Court of Appeals of Louisiana, Fourth Circuit

January 30, 2019

STATE OF LOUISIANA
v.
RYAN O HICKMAN

          APPEAL FROM CRIMINAL DISTRICT COURT ORLEANS PARISH NO. 522-295, SECTION "A" Honorable Laurie A. White, Judge

          Leon Cannizzaro District Attorney Donna Andrieu Irena Zajickova Assistant District Attorney Orleans Parish COUNSEL FOR APPELLEE/STATE OF LOUISIANA

          Mary Constance Hanes Louisiana Appellate Project P. O. Box COUNSEL FOR DEFENDANT/APPELLANT

          Court composed of Judge Roland L. Belsome, Judge Joy Cossich Lobrano, Judge Tiffany G. Chase

          ROLAND L. BELSOME JUDGE

         The defendant, Ryan Hickman, is appealing the twenty years sentence imposed by the trial court after finding him a fourth felony offender. For the following reasons the sentence is affirmed.

         Statement of Facts

         On April 30, 2013, New Orleans Police Officer Walter Edmond and his partner, Officer Devon Ashmore, were on active patrol on Jackson Avenue in New Orleans. At that time, their attention was drawn to a vehicle traveling at a high rate of speed on Simon Bolivar Avenue approaching Jackson Avenue. Officer Edmond noticed that the vehicle ran the red light. Thereafter, the officers observed the vehicle make a U-turn at Josephine Street and Simon Bolivar Avenue and drive back toward Jackson Avenue. The officers turned on their lights and siren attempting to make a traffic stop. The vehicle picked up speed, drove down Jackson Avenue, and turned onto Freret Street. After a car chase, during which the vehicle exceeded sixty miles per hour, the officers chose to disengage their pursuit in the interest of public safety and lost sight of the vehicle.

         Later, the officers learned that the vehicle had crashed into two parked cars and had come to rest on a sidewalk at the intersection of Freret and Toledano Streets. At the scene, the officers found Mr. Hickman slumped over and helped him out of his wrecked vehicle. EMS transported him to the hospital for observation. Officer Edmonds then searched Mr. Hickman's vehicle and discovered, a plastic bag of marijuana on the floorboard by the driver's seat and two Xanax pills on the passenger seat.

         Mr. Hickman was charged with six traffic violations in addition to charges of possession of marijuana second offense, possession of alprazolam and aggravated resisting arrest.[1]

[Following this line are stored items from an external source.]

-- pv_equiv track=rewrite | github.com/sungjunminn/Algorithms-study | HackerRank/Bread.py | solution
-- ===== SOURCE A (Python) =====
-- def solution(x, y, z):
--     k = 0
--     for i in range(z):
--         k += 1
--     if x > y:
--         k = x
--     elif x <= y:
--         k = k + 1
--
--     return k
-- ===== SOURCE B (Python) =====
-- def solution(x, y, z):
--     return x if x > y else max(z, 0) + 1
-- ===== Notes on version B (the rewrite author's own statement) =====
-- stated objective: simpler
-- what changed: Replaces the counting loop over range(z) with the closed form max(z,0)+1 and a conditional expression.
import Mathlib
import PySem

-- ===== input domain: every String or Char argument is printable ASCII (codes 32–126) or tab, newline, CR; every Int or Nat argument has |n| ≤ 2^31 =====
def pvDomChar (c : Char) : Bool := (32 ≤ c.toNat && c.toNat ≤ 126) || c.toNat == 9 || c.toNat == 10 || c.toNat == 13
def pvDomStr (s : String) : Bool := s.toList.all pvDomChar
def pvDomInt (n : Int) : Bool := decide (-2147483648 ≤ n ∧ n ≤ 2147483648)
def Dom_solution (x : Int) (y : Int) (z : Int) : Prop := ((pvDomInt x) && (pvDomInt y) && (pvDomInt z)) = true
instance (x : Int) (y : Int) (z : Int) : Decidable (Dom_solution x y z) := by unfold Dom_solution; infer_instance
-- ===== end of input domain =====

-- B replaces the counting loop with the closed form max(z,0)+1 (simpler, no loop).


-- ===== PORT A =====
-- literal port of A: loop k += 1 over range(z), then the branch chain
def solution (x : Int) (y : Int) (z : Int) : Int :=
  let k : Int := (PySem.List.pyRange 0 z 1).foldl (fun k _ => k + 1) 0
  if x > y then x
  else if x ≤ y then k + 1
  else k

-- ===== PORT B =====
-- B: closed form, no loop
def solution_alt (x : Int) (y : Int) (z : Int) : Int :=
  if x > y then x else max z 0 + 1

-- ===== PRECONDITION & SPEC =====
def Spec_solution (x : Int) (y : Int) (z : Int) (out : Int) : Prop := out = solution_alt x y z
instance (x : Int) (y : Int) (z : Int) (out : Int) : Decidable (Spec_solution x y z out) := by unfold Spec_solution; infer_instance

-- ===== CLAIM (what is proved, stated in full; the proofs are below) =====
def Claim_equal_solution : Prop := ∀ (x : Int) (y : Int) (z : Int), Dom_solution x y z → Spec_solution x y z (solution x y z)

-- ===== LEMMAS AND PROOFS =====

-- ===== VERDICT (by name: the statement is the Claim_ definition above) =====
theorem foldl_count (l : List Int) (k : Int) : l.foldl (fun k _ => k + 1) k = k + l.length := by
  induction l generalizing k with
  | nil => simp
  | cons a t ih => simp [List.foldl, ih]; ring

theorem solution_spec : Claim_equal_solution := by
  intro x y z _
  unfold Spec_solution solution solution_alt
  simp only [foldl_count, PySem.List.length_pyRange_one]
  split_ifs with h1 h2 <;> omega
-- pv_equiv track=rewrite | github.com/Michelozzi2/L3 | atelier_3/atelier3_exo1.py | full_name2
-- ===== SOURCE A (Python) =====
-- def full_name2(str_arg: str) -> str:
--     counter = 0
--     nom = ""
--     longueur_mot = len(str_arg)
--     ascii = 32
--
--     while counter < longueur_mot and str_arg[counter] != " ":
--         nom += chr(ord(str_arg[counter]) - ascii)
--         counter += 1
--     return nom + " " + chr(ord(str_arg[counter:][1]) - ascii) + str_arg[counter+2:]
-- ===== SOURCE B (Python) =====
-- def full_name2(str_arg: str) -> str:
--     # single uniform pass: a 3-state machine over every character, no slicing/indexing
--     out = []
--     state = 0  # 0 = inside first word, 1 = first char after the space, 2 = rest copied verbatim
--     for c in str_arg:
--         if state == 0 and c == " ":
--             out.append(" ")
--             state = 1
--         elif state <= 1:
--             out.append(chr(ord(c) - 32))
--             if state == 1:
--                 state = 2
--         else:
--             out.append(c)
--     return "".join(out)
-- ===== Notes on version B (the rewrite author's own statement) =====
-- stated objective: alternative
-- what changed: Replaced A's partial while-scan plus arithmetic slicing (counter, str_arg[counter:][1], str_arg[counter+2:]) by one uniform pass over every character with an explicit 3-state machine (first word / char after the space / verbatim tail) accumulating the output list; the literal chr(ord(c)-32) arithmetic is kept.
import Mathlib
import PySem

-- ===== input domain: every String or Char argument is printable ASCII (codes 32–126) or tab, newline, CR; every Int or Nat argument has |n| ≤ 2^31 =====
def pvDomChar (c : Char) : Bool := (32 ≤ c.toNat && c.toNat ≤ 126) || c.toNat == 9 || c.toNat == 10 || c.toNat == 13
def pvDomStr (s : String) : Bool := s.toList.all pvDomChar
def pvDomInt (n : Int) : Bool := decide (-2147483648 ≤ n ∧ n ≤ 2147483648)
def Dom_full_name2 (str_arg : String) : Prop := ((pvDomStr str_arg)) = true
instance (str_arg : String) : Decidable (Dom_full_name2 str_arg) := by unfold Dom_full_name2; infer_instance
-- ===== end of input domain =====

-- B replaces A's partial scan + slicing by one uniform 3-state pass over every character (alternative decomposition, same cost).

-- chr(ord(c) - 32), shared by both Pythons verbatim (Python raises on a code < 32; Pre_ excludes that)
def pyChrSub32 (c : Char) : Char := Char.ofNat (((c.toNat : Int) - 32).toNat)

-- ===== PORT A =====
-- the while loop: scans chars until end or ' ', building nom; returns (nom, str_arg[counter:])
def fullNameLoopA : List Char → (List Char × List Char)
  | [] => ([], [])
  | c :: cs =>
    if c = ' ' then ([], c :: cs)
    else
      let p := fullNameLoopA cs
      (pyChrSub32 c :: p.1, p.2)

def full_name2 (str_arg : String) : String :=
  let p := fullNameLoopA str_arg.toList
  -- str_arg[counter:][1] → pyGet? of the suffix at index 1 (none = IndexError, excluded by Pre_)
  match PySem.List.pyGet? p.2 1 with
  | none => ""
  | some c2 => String.ofList (p.1 ++ [' '] ++ [pyChrSub32 c2] ++ p.2.drop 2)  -- str_arg[counter+2:] = suffix.drop 2

-- ===== PORT B =====
-- one step of B's state machine: state 0 = first word, 1 = char right after the space, 2 = tail
def fullNameStepB (st : Nat × List Char) (c : Char) : Nat × List Char :=
  if st.1 = 0 ∧ c = ' ' then (1, st.2 ++ [' '])
  else if st.1 ≤ 1 then (if st.1 = 1 then 2 else st.1, st.2 ++ [pyChrSub32 c])
  else (st.1, st.2 ++ [c])

def full_name2_alt (str_arg : String) : String :=
  String.ofList (str_arg.toList.foldl fullNameStepB (0, [])).2

-- ===== PRECONDITION & SPEC =====
-- Pre_ = exactly the inputs where A returns: there is a space with at least one more char after it
-- (so str_arg[counter:][1] exists), and every char fed to chr(ord(c)-32) has code ≥ 32 (no tab/newline/CR
-- in the first word or right after the first space, where chr would raise ValueError).
def Pre_full_name2 (str_arg : String) : Prop :=
  ((str_arg.toList.takeWhile (· ≠ ' ')).all (fun c => 32 ≤ c.toNat) = true) ∧
  2 ≤ (str_arg.toList.dropWhile (· ≠ ' ')).length ∧
  32 ≤ ((str_arg.toList.dropWhile (· ≠ ' ')).getD 1 ' ').toNat
instance (str_arg : String) : Decidable (Pre_full_name2 str_arg) := by unfold Pre_full_name2; infer_instance
def pvWitness_full_name2 : String := "john doe"

def Spec_full_name2 (str_arg : String) (out : String) : Prop := out = full_name2_alt str_arg
instance (str_arg : String) (out : String) : Decidable (Spec_full_name2 str_arg out) := by unfold Spec_full_name2; infer_instance

-- ===== CLAIM (what is proved, stated in full; the proofs are below) =====
def Claim_equal_full_name2 : Prop := ∀ (str_arg : String), Dom_full_name2 str_arg → Pre_full_name2 str_arg → Spec_full_name2 str_arg (full_name2 str_arg)

-- ===== LEMMAS AND PROOFS =====

theorem dropWhile_head_false (p : Char → Bool) (L r1 : List Char) (a : Char)
    (h : L.dropWhile p = a :: r1) : p a = false := by
  induction L with
  | nil => simp at h
  | cons c cs ih =>
    rw [List.dropWhile_cons] at h
    by_cases hp : p c
    · simp [hp] at h; exact ih h
    · simp [hp] at h; rw [h.1] at hp; simpa using hp

-- A's loop computes (map of the first word, suffix from the first space)
theorem fullNameLoopA_eq (L : List Char) :
    fullNameLoopA L = ((L.takeWhile (· ≠ ' ')).map pyChrSub32, L.dropWhile (· ≠ ' ')) := by
  induction L with
  | nil => rfl
  | cons c cs ih =>
    by_cases h : c = ' ' <;> simp [fullNameLoopA, List.takeWhile, List.dropWhile, h, ih]

-- B's fold in state 0 over a space-free prefix uppercases each char
theorem foldB_state0 (T : List Char) (hT : ' ' ∉ T) (out : List Char) :
    T.foldl fullNameStepB (0, out) = (0, out ++ T.map pyChrSub32) := by
  induction T generalizing out with
  | nil => simp
  | cons c cs ih =>
    have hc : c ≠ ' ' := fun h => hT (by simp [h])
    simp only [List.foldl_cons, fullNameStepB]
    rw [if_neg (by simp [hc]), if_pos (by norm_num)]
    simp only [if_neg (by norm_num : ¬ (0 : Nat) = 1)]
    rw [ih (fun h => hT (List.mem_cons_of_mem _ h))]
    simp

-- B's fold in state 2 copies verbatim
theorem foldB_state2 (R : List Char) (out : List Char) :
    R.foldl fullNameStepB (2, out) = (2, out ++ R) := by
  induction R generalizing out with
  | nil => simp
  | cons c cs ih =>
    simp only [List.foldl_cons, fullNameStepB]
    rw [if_neg (by norm_num), if_neg (by norm_num)]
    rw [ih]
    simp

theorem full_name2_spec : Claim_equal_full_name2 := by
  intro s _ hpre
  unfold Spec_full_name2
  obtain ⟨-, hlen, -⟩ := hpre
  set L := s.toList with hL
  set r := L.dropWhile (· ≠ ' ') with hr
  obtain ⟨a, r1, hr1⟩ : ∃ a r1, r = a :: r1 := by
    cases hrc : r with
    | nil => rw [hrc] at hlen; simp at hlen
    | cons a r1 => exact ⟨a, r1, rfl⟩
  have ha : a = ' ' := by
    have := dropWhile_head_false _ L r1 a (hr.symm.trans hr1)
    simpa using this
  obtain ⟨c2, r2, hr2⟩ : ∃ c2 r2, r1 = c2 :: r2 := by
    cases hrc : r1 with
    | nil => rw [hr1, hrc] at hlen; simp at hlen
    | cons c2 r2 => exact ⟨c2, r2, rfl⟩
  have hTd : L = L.takeWhile (· ≠ ' ') ++ (' ' :: c2 :: r2) := by
    conv_lhs => rw [← List.takeWhile_append_dropWhile (p := (· ≠ ' ')) (l := L)]
    rw [← hr, hr1, hr2, ha]
  have hTmem : ' ' ∉ L.takeWhile (· ≠ ' ') := by
    intro hm
    have := List.mem_takeWhile_imp hm
    simp at this
  -- evaluate A's port
  have hA : full_name2 s = String.ofList
      ((L.takeWhile (· ≠ ' ')).map pyChrSub32 ++ [' '] ++ [pyChrSub32 c2] ++ r2) := by
    unfold full_name2
    rw [← hL, fullNameLoopA_eq]
    simp only [← hr, hr1, hr2, ha]
    simp [PySem.List.pyGet?, PySem.List.pyIdx?]
  -- evaluate B's port
  have hB : full_name2_alt s = String.ofList
      ((L.takeWhile (· ≠ ' ')).map pyChrSub32 ++ [' '] ++ [pyChrSub32 c2] ++ r2) := by
    unfold full_name2_alt
    rw [← hL]
    conv_lhs => rw [hTd]
    rw [List.foldl_append, foldB_state0 _ hTmem]
    simp only [List.foldl_cons]
    -- the space: state 0 → 1
    rw [show ∀ out : List Char, fullNameStepB (0, out) ' ' = (1, out ++ [' ']) by
        intro out; simp [fullNameStepB]]
    -- c2: state 1 → 2, uppercased
    rw [show ∀ out, fullNameStepB (1, out) c2 = (2, out ++ [pyChrSub32 c2]) by
        intro out; simp [fullNameStepB]]
    rw [foldB_state2]
    simp
  rw [hA, hB]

         Procedural History

         Mr. Hickman was convicted by a jury of flight from an officer[2] and possession of marijuana second offense.[3] The State then filed a multiple bill of information, alleging that Mr. Hickman was a fourth felony offender, predicating the multiple offender bill on three prior convictions: (1) aggravated assault of a peace officer and attempted possession of a firearm by a felon, to which Mr. Hickman pled guilty; (2) attempted possession of a firearm by a felon, to which Mr. Hickman pled guilty; and (3) a second attempted possession of a firearm charge to which Mr. Hickman pled guilty.

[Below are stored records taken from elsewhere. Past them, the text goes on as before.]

-- pv_equiv track=rewrite | github.com/KianGentry/MUSINKSBOT | musinksbot/prompting.py | _last_non_bot_message
-- ===== SOURCE A (Python) =====
-- BOT_AUTHOR = "bot"
--
-- def _last_non_bot_message(messages: list[tuple[str, str]]) -> str:
--     for author, content in reversed(messages):
--         if author.strip().lower() == BOT_AUTHOR:
--             continue
--         c = (content or "").strip()
--         if c:
--             return c
--     return ""
-- ===== SOURCE B (Python) =====
-- BOT_AUTHOR = "bot"
--
-- def _last_non_bot_message(messages: list[tuple[str, str]]) -> str:
--     # Stage 1: collect the stripped contents of all qualifying messages, in order.
--     candidates = [c
--                   for author, content in messages
--                   if author.strip().lower() != BOT_AUTHOR
--                   for c in [(content or "").strip()]
--                   if c]
--     # Stage 2: the answer is the last candidate (or "" if there is none).
--     return candidates[-1] if candidates else ""
-- ===== Notes on version B (the rewrite author's own statement) =====
-- stated objective: alternative
-- what changed: Two-stage decomposition: first build the full list of stripped non-bot non-empty contents (filter/map), then take its last element, instead of A's reversed scan with an early return.
import Mathlib
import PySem

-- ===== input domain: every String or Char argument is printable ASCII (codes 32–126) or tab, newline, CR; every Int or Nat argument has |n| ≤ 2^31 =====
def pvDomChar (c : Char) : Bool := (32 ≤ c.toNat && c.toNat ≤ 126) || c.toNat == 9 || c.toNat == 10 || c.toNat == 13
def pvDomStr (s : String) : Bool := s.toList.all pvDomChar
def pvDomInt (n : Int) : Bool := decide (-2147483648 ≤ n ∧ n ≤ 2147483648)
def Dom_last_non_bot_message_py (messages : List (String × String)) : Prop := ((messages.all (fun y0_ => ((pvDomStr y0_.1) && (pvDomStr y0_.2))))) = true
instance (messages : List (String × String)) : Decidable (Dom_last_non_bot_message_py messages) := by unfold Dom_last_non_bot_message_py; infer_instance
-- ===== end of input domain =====

-- B replaces A's reversed scan with early return by two staged passes: collect the stripped
-- contents of all qualifying messages, then take the last element; same cost (alternative).

-- ===== PORT A =====
-- the for-loop over reversed(messages) with its early return, as structural recursion
def lnbLoopA : List (String × String) → String
  | [] => ""
  | (author, content) :: rest =>
      if PySem.Str.lower (PySem.Str.strip author) = "bot" then lnbLoopA rest
      else
        let c := PySem.Str.strip (if content = "" then "" else content)  -- (content or "").strip()
        if c ≠ "" then c else lnbLoopA rest

def last_non_bot_message_py (messages : List (String × String)) : String :=
  lnbLoopA messages.reverse

-- ===== PORT B =====
-- stage 1: the candidate for one message (none if skipped), used by a filterMap
def lnbCandB (m : String × String) : Option String :=
  if PySem.Str.lower (PySem.Str.strip m.1) = "bot" then none
  else
    let c := PySem.Str.strip (if m.2 = "" then "" else m.2)
    if c = "" then none else some c

-- stage 2: candidates[-1] if candidates else ""
def last_non_bot_message_py_alt (messages : List (String × String)) : String :=
  ((messages.filterMap lnbCandB).getLast?).getD ""

-- ===== PRECONDITION & SPEC =====
def Spec_last_non_bot_message_py (messages : List (String × String)) (out : String) : Prop := out = last_non_bot_message_py_alt messages
instance (messages : List (String × String)) (out : String) : Decidable (Spec_last_non_bot_message_py messages out) := by unfold Spec_last_non_bot_message_py; infer_instance

-- ===== CLAIM (what is proved, stated in full; the proofs are below) =====
def Claim_equal_last_non_bot_message_py : Prop := ∀ (messages : List (String × String)), Dom_last_non_bot_message_py messages → Spec_last_non_bot_message_py messages (last_non_bot_message_py messages)

-- ===== LEMMAS AND PROOFS =====
-- A's loop over any list returns the head of the candidate list of that list
theorem lnbLoopA_eq_head (l : List (String × String)) :
    lnbLoopA l = ((l.filterMap lnbCandB).head?).getD "" := by
  induction l with
  | nil => rfl
  | cons m rest ih =>
      obtain ⟨a, c⟩ := m
      by_cases hb : PySem.Str.lower (PySem.Str.strip a) = "bot"
      · simp [lnbLoopA, lnbCandB, hb, ih]
      · by_cases hc : PySem.Str.strip (if c = "" then "" else c) = ""
        · simp [lnbLoopA, lnbCandB, hb, hc, ih]
        · simp [lnbLoopA, lnbCandB, hb, hc]

-- ===== VERDICT (by name: the statement is the Claim_ definition above) =====
theorem last_non_bot_message_py_spec : Claim_equal_last_non_bot_message_py := by
  intro messages _
  unfold Spec_last_non_bot_message_py last_non_bot_message_py last_non_bot_message_py_alt
  rw [lnbLoopA_eq_head, List.filterMap_reverse, List.head?_reverse]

         At the multiple bill hearing, the trial court found Mr. Hickman to be a second felony offender, rather than a fourth felony offender as argued by the State. Then, the State noticed its intent to seek supervisory writs of the trial court's finding that the appellant was a second felony offender.[4] On December 21, 2016, this Court reversed the trial court's ruling on the multiple bill, and found the appellant to be a fourth felony offender and remanded the case for further proceedings, noting that its decision did not preclude the appellant from seeking a downward departure from the statutory minimum sentence.[5] Mr. Hickman filed a writ with the Louisiana Supreme Court, which was denied. However, Justice Crichton wrote separately to acknowledge that the violation of possession of marijuana second offense had been reduced from a felony offense to a misdemeanor and that under the right facts a downward departure is appropriate for certain non-violent offenses.[6]

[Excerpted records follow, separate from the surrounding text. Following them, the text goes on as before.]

-- pv_equiv track=rewrite | github.com/amazon-braket/amazon-braket-algorithm-library | textbook_algorithms/Bernstein_Vazirani_algorithm/bernstein_vazirani.py | marginalize_measurements
-- ===== SOURCE A (Python) =====
-- from collections import Counter
--
-- def marginalize_measurements(measurement_counts: Counter) -> Counter:
--     """Remove the last qubit measurement counts.
--
--     Args:
--         measurement_counts (Counter): Measurement counts from circuit.
--
--     Returns:
--         Counter: Measurement counts from without the last qubit.
--     """
--     new_dict = {}
--     for k, v in measurement_counts.items():
--         if k[:-1] not in new_dict:
--             new_dict[k[:-1]] = v
--         else:
--             new_dict[k[:-1]] += v
--     return Counter(new_dict)
-- ===== SOURCE B (Python) =====
-- from collections import Counter
--
--
-- def marginalize_measurements(measurement_counts: Counter) -> Counter:
--     """Remove the last qubit measurement counts (two-pass: dedup prefixes, then sum each)."""
--     items = [(k[:-1], v) for k, v in measurement_counts.items()]
--     prefixes = list(dict.fromkeys(p for p, _ in items))
--     return Counter({p: sum(v for q, v in items if q == p) for p in prefixes})
-- ===== Notes on version B (the rewrite author's own statement) =====
-- stated objective: alternative
-- what changed: Replaces A's single-pass dict accumulation (membership test + in-place +=) with a two-pass scheme: first dedupe the truncated keys in first-occurrence order via dict.fromkeys, then compute each prefix's total by a direct sum over the truncated item list.
import Mathlib
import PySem

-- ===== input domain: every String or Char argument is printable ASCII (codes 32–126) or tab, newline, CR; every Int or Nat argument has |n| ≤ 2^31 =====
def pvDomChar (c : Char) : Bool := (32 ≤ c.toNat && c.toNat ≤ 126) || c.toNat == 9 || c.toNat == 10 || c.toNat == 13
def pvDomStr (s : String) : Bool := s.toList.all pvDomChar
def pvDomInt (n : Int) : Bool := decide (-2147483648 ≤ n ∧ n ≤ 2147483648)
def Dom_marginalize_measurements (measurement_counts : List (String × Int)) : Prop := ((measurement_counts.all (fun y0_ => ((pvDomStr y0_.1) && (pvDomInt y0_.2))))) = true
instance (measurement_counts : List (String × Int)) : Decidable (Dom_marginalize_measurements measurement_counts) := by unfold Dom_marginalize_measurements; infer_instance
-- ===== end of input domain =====

-- B replaces A's single-pass dict accumulation by a two-pass scheme (dedup the truncated
-- keys in first-occurrence order, then total each prefix by a direct sum); same result.


-- k[:-1] on a Python string (shared by both ports: both Pythons write k[:-1])
def pyPrefix (s : String) : String := String.ofList (PySem.List.slice s.toList none (some (-1)))

-- ===== PORT A =====
-- new_dict = {}; for k, v in measurement_counts.items(): if k[:-1] not in new_dict: new_dict[k[:-1]] = v
-- else: new_dict[k[:-1]] += v; return Counter(new_dict)   (returned as its items list)
def marginalize_measurements (measurement_counts : List (String × Int)) : List (String × Int) :=
  ((PySem.Dict.ofList measurement_counts).items.foldl
    (fun (nd : PySem.Dict String Int) kv =>
      if nd.contains (pyPrefix kv.1) then
        nd.insert (pyPrefix kv.1) (nd.getD (pyPrefix kv.1) 0 + kv.2)
      else
        nd.insert (pyPrefix kv.1) kv.2)
    PySem.Dict.empty).items

-- ===== PORT B =====
-- items = [(k[:-1], v) …]; prefixes = list(dict.fromkeys(p for p, _ in items));
-- return Counter({p: sum(v for q, v in items if q == p) for p in prefixes})
def marginalize_measurements_alt (measurement_counts : List (String × Int)) : List (String × Int) :=
  let items := (PySem.Dict.ofList measurement_counts).items.map (fun kv => (pyPrefix kv.1, kv.2))
  let prefixes := PySem.Set.ofList (items.map (·.1))
  prefixes.map (fun p => (p, ((items.filter (fun q => q.1 == p)).map (·.2)).sum))

-- ===== PRECONDITION & SPEC =====
def Spec_marginalize_measurements (measurement_counts : List (String × Int)) (out : List (String × Int)) : Prop := out = marginalize_measurements_alt measurement_counts
instance (measurement_counts : List (String × Int)) (out : List (String × Int)) : Decidable (Spec_marginalize_measurements measurement_counts out) := by unfold Spec_marginalize_measurements; infer_instance

-- ===== CLAIM (what is proved, stated in full; the proofs are below) =====
def Claim_equal_marginalize_measurements : Prop := ∀ (measurement_counts : List (String × Int)), Dom_marginalize_measurements measurement_counts → Spec_marginalize_measurements measurement_counts (marginalize_measurements measurement_counts)

-- ===== LEMMAS AND PROOFS =====

-- A's branching step is the uniform "insert key (old+v)" step
theorem stepA_eq (nd : PySem.Dict String Int) (kv : String × Int) :
    (if nd.contains (pyPrefix kv.1) then
        nd.insert (pyPrefix kv.1) (nd.getD (pyPrefix kv.1) 0 + kv.2)
      else
        nd.insert (pyPrefix kv.1) kv.2)
    = nd.insert (pyPrefix kv.1) (nd.getD (pyPrefix kv.1) 0 + kv.2) := by
  split_ifs with h
  · rfl
  · rw [PySem.Dict.getD_of_not_contains _ _ (by simpa using h), Int.zero_add]

-- value accumulated at k by the uniform fold = old value + sum of matching values
theorem getD_fold (l : List (String × Int)) (d : PySem.Dict String Int) (k : String) :
    (l.foldl (fun (nd : PySem.Dict String Int) kv =>
        nd.insert (pyPrefix kv.1) (nd.getD (pyPrefix kv.1) 0 + kv.2)) d).getD k 0
    = d.getD k 0 + ((l.filter (fun q => pyPrefix q.1 == k)).map (·.2)).sum := by
  induction l generalizing d with
  | nil => simp
  | cons p t ih =>
    simp only [List.foldl_cons, ih, List.filter_cons]
    by_cases h : pyPrefix p.1 = k
    · subst h
      simp [PySem.Dict.getD_insert_self]
      ring
    · rw [PySem.Dict.getD_insert_of_ne _ _ _ (Ne.symm h)]
      simp [beq_iff_eq, h]

-- (verdict below)
theorem marginalize_measurements_spec : Claim_equal_marginalize_measurements := by
  intro mc _
  unfold Spec_marginalize_measurements marginalize_measurements marginalize_measurements_alt
  simp only []
  set l := (PySem.Dict.ofList mc).items with hl
  have hstep : (fun (nd : PySem.Dict String Int) (kv : String × Int) =>
      if nd.contains (pyPrefix kv.1) then
        nd.insert (pyPrefix kv.1) (nd.getD (pyPrefix kv.1) 0 + kv.2)
      else
        nd.insert (pyPrefix kv.1) kv.2)
      = fun nd kv => nd.insert (pyPrefix kv.1) (nd.getD (pyPrefix kv.1) 0 + kv.2) := by
    funext nd kv; exact stepA_eq nd kv
  rw [hstep]
  set N := l.foldl (fun (nd : PySem.Dict String Int) kv =>
      nd.insert (pyPrefix kv.1) (nd.getD (pyPrefix kv.1) 0 + kv.2)) PySem.Dict.empty with hN
  have hkeys : N.keys = PySem.Set.ofList (l.map (fun kv => pyPrefix kv.1)) := by
    rw [hN, PySem.Dict.keys_foldl_insert_key]
    simp [PySem.Set.update_nil_left]
  have hnd : N.keys.Nodup := by
    rw [hkeys]; exact PySem.Set.nodup_ofList _
  have hitems : N.items = N.keys.map (fun k => (k, N.getD k 0)) :=
    PySem.Dict.items_eq_map_keys N hnd 0
  rw [hitems, hkeys]
  have hmap : (l.map (fun kv => (pyPrefix kv.1, kv.2))).map (·.1)
      = l.map (fun kv => pyPrefix kv.1) := by
    simp
  rw [hmap]
  apply List.map_congr_left
  intro k _
  have hval : N.getD k 0 = ((l.filter (fun q => pyPrefix q.1 == k)).map (·.2)).sum := by
    rw [hN, getD_fold]; simp
  have hfil : (l.map (fun kv => (pyPrefix kv.1, kv.2))).filter (fun q => q.1 == k)
      = (l.filter (fun q => pyPrefix q.1 == k)).map (fun kv => (pyPrefix kv.1, kv.2)) := by
    rw [List.filter_map]; rfl
  rw [hval, hfil]
  simp [Function.comp_def]

-- ===== VERDICT (by name: the statement is the Claim_ definition above) =====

         On remand, the State filed a sentencing memorandum requesting that Mr. Hickman be sentenced to serve forty years with the Department of Corrections as a quadruple felony offender, noting that the appellant had six prior felony convictions and was awaiting disposition of charges of second degree murder and obstruction of justice. Attached to the State's memorandum was a copy of Mr. Hickman's rap sheet, a copy of the arrest ...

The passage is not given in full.